→ **What you will do**
Go to the line holding "LI.Pairwise (fun s t => s.2.2 < t.2.2) →" in the entries below and write out exactly every line down to and including the line holding "M)) = none := by".
# # # #
-- Python max returns the FIRST maximal element: everything strictly before it has a smaller key
lemma km_max_go {α : Type} (key : α → Int) :
    ∀ (xs : List α) (a m : α),
      PySem.List.max? (a :: xs) key = some m →
      (m = a ∧ ∀ y ∈ xs, key y ≤ key a) ∨
      (∃ l1 l2, xs = l1 ++ m :: l2 ∧ key a < key m ∧ ∀ y ∈ l1, key y < key m) := by
  intro xs
  induction xs with
  | nil =>
    intro a m h
    simp [PySem.List.max?] at h
    exact Or.inl ⟨h.symm, by simp⟩
  | cons x xs ih =>
    intro a m h
    rw [km_max_step] at h
    by_cases hc : key a < key x
    · rw [if_pos hc] at h
      rcases ih x m h with ⟨rfl, hall⟩ | ⟨l1, l2, hs, hlt, hpre⟩
      · exact Or.inr ⟨[], xs, rfl, hc, by simp⟩
      · refine Or.inr ⟨x :: l1, l2, by rw [hs]; rfl, lt_trans hc hlt, ?_⟩
        intro y hy
        rcases List.mem_cons.mp hy with rfl | hy'
        · exact hlt
        · exact hpre y hy'
    · rw [if_neg hc] at h
      rcases ih a m h with ⟨rfl, hall⟩ | ⟨l1, l2, hs, hlt, hpre⟩
      · refine Or.inl ⟨rfl, ?_⟩
        intro y hy
        rcases List.mem_cons.mp hy with rfl | hy'
        · exact le_of_not_gt hc
        · exact hall y hy'
      · refine Or.inr ⟨x :: l1, l2, by rw [hs]; rfl, hlt, ?_⟩
        intro y hy
        rcases List.mem_cons.mp hy with rfl | hy'
        · exact lt_of_le_of_lt (le_of_not_gt hc) hlt
        · exact hpre y hy'

-- Python max over the stripped list, pulled back to the indexed list: the chosen
-- element is the unique kmKey-minimum of the candidate list
lemma km_max_strip {F : List (Int × Int × Int)} {best : Int × Int}
    (hpw : F.Pairwise (fun s t => s.2.2 < t.2.2))
    (hm : PySem.List.max? (F.map kmStrip) (fun x => x.2) = some best) :
    ∃ tb, tb ∈ F ∧ kmStrip tb = best ∧ ∀ t ∈ F, t = tb ∨ kmKey tb < kmKey t := by
  have hmax := PySem.List.max?_isMax hm
  obtain ⟨k1, k2, hsplit, hpre⟩ :
      ∃ k1 k2, F.map kmStrip = k1 ++ best :: k2 ∧ ∀ y ∈ k1, y.2 < best.2 := by
    cases hFm : F.map kmStrip with
    | nil => rw [hFm] at hm; simp [PySem.List.max?] at hm
    | cons x rest =>
      rw [hFm] at hm
      rcases km_max_go (fun y : Int × Int => y.2) rest x best hm with ⟨rfl, _⟩ | ⟨l1, l2, hs, hlt, hpre⟩
      · exact ⟨[], rest, rfl, by simp⟩
      · refine ⟨x :: l1, l2, by rw [hs]; rfl, ?_⟩
        intro y hy
        rcases List.mem_cons.mp hy with rfl | hy'
        · exact hlt
        · exact hpre y hy'
  obtain ⟨K1, KR, hFsplit, hK1, hKR⟩ := List.map_eq_append_iff.mp hsplit
  obtain ⟨tb, K2, hKRs, htbs, hK2⟩ := List.map_eq_cons_iff.mp hKR
  subst hKRs
  have hb2 : best.2 = tb.2.1 := by rw [← htbs]; rfl
  refine ⟨tb, ?_, htbs, ?_⟩
  · rw [hFsplit]; exact List.mem_append_right _ (List.mem_cons_self ..)
  · intro t ht
    rw [hFsplit] at ht
    rw [hFsplit, List.pairwise_append] at hpw
    rcases List.mem_append.mp ht with h1 | h2
    · right
      have hmem : kmStrip t ∈ k1 := hK1 ▸ List.mem_map_of_mem h1
      have hlt : (kmStrip t).2 < best.2 := hpre _ hmem
      rw [kmKey_lt_iff]
      left
      have : t.2.1 < tb.2.1 := by
        have h' : t.2.1 < best.2 := hlt
        omega
      exact this
    · rcases List.mem_cons.mp h2 with rfl | h2'
      · exact Or.inl rfl
      · right
        have hmemF : t ∈ F := by rw [hFsplit]; exact List.mem_append_right _ (List.mem_cons_of_mem _ h2')
        have hle : t.2.1 ≤ best.2 := by
          have := hmax (kmStrip t) (List.mem_map_of_mem hmemF)
          simpa [kmStrip] using this
        rw [kmKey_lt_iff]
        rcases lt_or_eq_of_le hle with hlt | heq
        · left; omega
        · right
          refine ⟨by omega, ?_⟩
          have := (List.pairwise_cons.mp hpw.2.1).1 t h2'
          exact this

-- the simulation: A's loop on the value list equals B's loop on any strictly
-- key-sorted rearrangement of the index-decorated list
lemma km_loop_eq : ∀ (n : Nat) (L : List (Int × Int)) (LI S : List (Int × Int × Int)) (M : Int),
    L.length = n →
    L = LI.map kmStrip →
    LI.Pairwise (fun s t => s.2.2 < t.2.2) →
    S.Perm LI →
    S.Pairwise (fun s t => kmKey s < kmKey t) →
    kmLoopA L M = kmLoopB S M := by
  intro n
  induction n using Nat.strong_induction_on with
  | _ n IH =>
  intro L LI S M hlen hmap hidx hperm hsort
  have hnd : S.Nodup := hsort.imp (fun h heq => absurd (heq ▸ h) (lt_irrefl _))
  by_cases hk : L.filter (fun x => decide (x.1 ≤ M)) = []
  · have hfind : S.find? (fun t => decide (t.1 ≤ M)) = none := by
      rw [List.find?_eq_none]
      intro t ht
      simp only [decide_eq_true_eq]
      intro hle
      have htLI : t ∈ LI := hperm.mem_iff.mp ht
      have hmem : kmStrip t ∈ L.filter (fun x => decide (x.1 ≤ M)) := by
        rw [List.mem_filter]
        exact ⟨by rw [hmap]; exact List.mem_map_of_mem htLI, by simpa [kmStrip] using hle⟩
      rw [hk] at hmem
      simp at hmem
    rw [kmLoopA.eq_def, kmLoopB.eq_def, if_pos hk]
    split
    · rfl
    · rename_i g pending' heq
      rw [kmPick_eq_find hnd, hfind] at heq
      simp at heq
  · obtain ⟨best, hmax⟩ :
        ∃ best, PySem.List.max? (L.filter (fun x => decide (x.1 ≤ M))) (fun x => x.2) = some best := by
      cases hmx : PySem.List.max? (L.filter (fun x => decide (x.1 ≤ M))) (fun x => x.2) with
      | none => exact absurd (Iff.mp (PySem.List.max?_eq_none_iff _ _) hmx) hk
      | some b => exact ⟨b, rfl⟩
    have hkan : L.filter (fun x => decide (x.1 ≤ M))
        = (LI.filter (fun t => decide (t.1 ≤ M))).map kmStrip := by
      rw [hmap, List.filter_map]; rfl
    have hFpw : (LI.filter (fun t => decide (t.1 ≤ M))).Pairwise (fun s t => s.2.2 < t.2.2) :=
      hidx.filter _
    obtain ⟨tb, htbF, hstrip, hmin⟩ := km_max_strip hFpw (hkan ▸ hmax)
    have htbLI : tb ∈ LI := (List.mem_filter.mp htbF).1
    have htbq : (decide (tb.1 ≤ M)) = true := (List.mem_filter.mp htbF).2
    have htbS : tb ∈ S := hperm.mem_iff.mpr htbLI
    have hfind : S.find? (fun t => decide (t.1 ≤ M)) = some tb := by
      cases hf : S.find? (fun t => decide (t.1 ≤ M)) with
      | none => exact absurd htbq (List.find?_eq_none.mp hf tb htbS)
      | some pick =>
        obtain ⟨hpS, hpq, hpmin⟩ := km_find_min hsort hf
        have hpF : pick ∈ LI.filter (fun t => decide (t.1 ≤ M)) :=
          List.mem_filter.mpr ⟨hperm.mem_iff.mp hpS, hpq⟩
        rcases hmin pick hpF with h1 | h1
        · rw [h1]
        · rcases hpmin tb htbS htbq with h2 | h2
          · rw [h2]
          · exact absurd h1 (lt_asymm h2)
    obtain ⟨LI1, LI2, hLIsplit⟩ := List.append_of_mem htbLI
    have hidx12 : ∀ u ∈ LI1, u.2.2 < tb.2.2 := by
      have hpa := hidx
      rw [hLIsplit, List.pairwise_append] at hpa
      exact fun u hu => hpa.2.2 u hu tb (List.mem_cons_self ..)
    have hnotin : ∀ u ∈ LI1, kmStrip u ≠ best := by
      intro u hu heq
      have hup : (u.1, u.2.1) = (tb.1, tb.2.1) := by
        have : kmStrip u = kmStrip tb := heq.trans hstrip.symm
        simpa [kmStrip] using this
      have hu1 : u.1 = tb.1 := (Prod.mk.inj hup).1
      have hub : u.2.1 = tb.2.1 := (Prod.mk.inj hup).2
      have huF : u ∈ LI.filter (fun t => decide (t.1 ≤ M)) :=
        List.mem_filter.mpr ⟨by rw [hLIsplit]; exact List.mem_append_left _ hu,
          by rw [hu1]; exact htbq⟩
      rcases hmin u huF with h1 | h1
      · have := hidx12 u hu; rw [h1] at this; exact lt_irrefl _ this
      · rw [kmKey_lt_iff] at h1
        have hlt := hidx12 u hu
        rcases h1 with h1 | ⟨h1a, h1b⟩ <;> omega
    have htbn1 : tb ∉ LI1 := fun h => lt_irrefl _ (hidx12 tb h)
    have hbestn : best ∉ LI1.map kmStrip := by
      intro hb
      obtain ⟨u, hu, hequ⟩ := List.mem_map.mp hb
      exact hnotin u hu hequ
    have hLmap : L = LI1.map kmStrip ++ best :: LI2.map kmStrip := by
      rw [hmap, hLIsplit, List.map_append, List.map_cons, hstrip]
    have hLe : L.erase best = (LI1 ++ LI2).map kmStrip := by
      rw [hLmap, List.erase_append_right _ hbestn, List.erase_cons_head, List.map_append]
    have hLIe : LI.erase tb = LI1 ++ LI2 := by
      rw [hLIsplit, List.erase_append_right _ htbn1, List.erase_cons_head]
    have hbestL : best ∈ L := by
      rw [hLmap]; exact List.mem_append_right _ (List.mem_cons_self ..)
    have hb2 : best.2 = tb.2.1 := by rw [← hstrip]; rfl
    have hremA : PySem.List.remove? L best = some (L.erase best) :=
      PySem.List.remove?_eq_some_erase _ best hbestL
    have hpickB : kmPick M S = some (tb.2.1, S.erase tb) := by
      rw [kmPick_eq_find hnd, hfind]; rfl
    rw [kmLoopA.eq_def, kmLoopB.eq_def]
    simp only [if_neg hk, hmax]
    rw [hb2]
    split
    · rename_i heq
      rw [hremA] at heq
      exact absurd heq (by simp)
    · rename_i lawan' heqA
      rw [hremA] at heqA
      injection heqA with heqA
      subst heqA
      split
      · rename_i heq
        rw [hpickB] at heq
        exact absurd heq (by simp)
      · rename_i g pending' heqB
        rw [hpickB] at heqB
        injection heqB with heqB
        obtain ⟨rfl, rfl⟩ := Prod.mk.inj heqB
        refine IH (L.erase best).length ?_ _ (LI1 ++ LI2) (S.erase tb) _ rfl hLe ?_ ?_ ?_
        · rw [← hlen]
          have h1 := List.length_erase_of_mem hbestL
          have h2 := List.length_pos_of_mem hbestL
          omega
        · rw [← hLIe]; exact List.Pairwise.sublist (List.erase_sublist ..) hidx
        · rw [← hLIe]; exact hperm.erase tb
        · exact List.Pairwise.sublist (List.erase_sublist ..) hsort

-- ===== VERDICT (by name: the statement is the Claim_ definition above) =====
theorem kemahiran_maksimal_spec : Claim_equal_kemahiran_maksimal := by
  intro N M A B _
  show kemahiran_maksimal N M A B = kemahiran_maksimal_alt N M A B
  rw [kemahiran_maksimal, kemahiran_maksimal_alt]
  have hidx0 : ((PySem.List.enumerate (A.zip B)).map (fun p => (p.2.1, p.2.2, p.1))).Pairwise
      (fun s t : Int × Int × Int => s.2.2 < t.2.2) := by
    rw [List.pairwise_map]
    exact PySem.List.pairwise_lt_enumerate _ _
  have hmap0 : A.zip B
      = ((PySem.List.enumerate (A.zip B)).map (fun p => (p.2.1, p.2.2, p.1))).map kmStrip := by
    rw [List.map_map]
    have : (kmStrip ∘ fun p : Int × (Int × Int) => (p.2.1, p.2.2, p.1)) = (fun p => p.2) := by
      funext p; rfl
    rw [this, PySem.List.map_snd_enumerate]
  have hkey : (fun t : Int × Int × Int => toLex (-t.2.1, t.2.2)) = kmKey := by
    funext t; rfl
  have hperm0 := PySem.List.sorted_perm
    ((PySem.List.enumerate (A.zip B)).map (fun p => (p.2.1, p.2.2, p.1))) kmKey false
  have hle : (PySem.List.sorted ((PySem.List.enumerate (A.zip B)).map (fun p => (p.2.1, p.2.2, p.1))) kmKey).Pairwise
      (fun s t => kmKey s ≤ kmKey t) := PySem.List.sorted_pairwise _ kmKey
  have hne0 : ((PySem.List.enumerate (A.zip B)).map (fun p => (p.2.1, p.2.2, p.1))).Pairwise
      (fun s t => kmKey s ≠ kmKey t) := by
    refine hidx0.imp ?_
    intro s t hst heq
    rw [kmKey, kmKey, toLex_inj] at heq
    have : s.2.2 = t.2.2 := (Prod.mk.inj heq).2
    omega
  have hne : (PySem.List.sorted ((PySem.List.enumerate (A.zip B)).map (fun p => (p.2.1, p.2.2, p.1))) kmKey).Pairwise
      (fun s t => kmKey s ≠ kmKey t) :=
    (List.Perm.pairwise_iff (fun h => Ne.symm h) hperm0).mpr hne0
  have hsort0 : (PySem.List.sorted ((PySem.List.enumerate (A.zip B)).map (fun p => (p.2.1, p.2.2, p.1))) kmKey).Pairwise
      (fun s t => kmKey s < kmKey t) := by
    exact (hle.and hne).imp (fun h => lt_of_le_of_ne h.1 h.2)
  rw [hkey]
  exact km_loop_eq (A.zip B).length (A.zip B) _ _ M rfl hmap0 hidx0 hperm0 hsort0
# # # #
→ **Completed task**
    LI.Pairwise (fun s t => s.2.2 < t.2.2) →
    S.Perm LI →
    S.Pairwise (fun s t => kmKey s < kmKey t) →
    kmLoopA L M = kmLoopB S M := by
  intro n
  induction n using Nat.strong_induction_on with
  | _ n IH =>
  intro L LI S M hlen hmap hidx hperm hsort
  have hnd : S.Nodup := hsort.imp (fun h heq => absurd (heq ▸ h) (lt_irrefl _))
  by_cases hk : L.filter (fun x => decide (x.1 ≤ M)) = []
  · have hfind : S.find? (fun t => decide (t.1 ≤ M)) = none := by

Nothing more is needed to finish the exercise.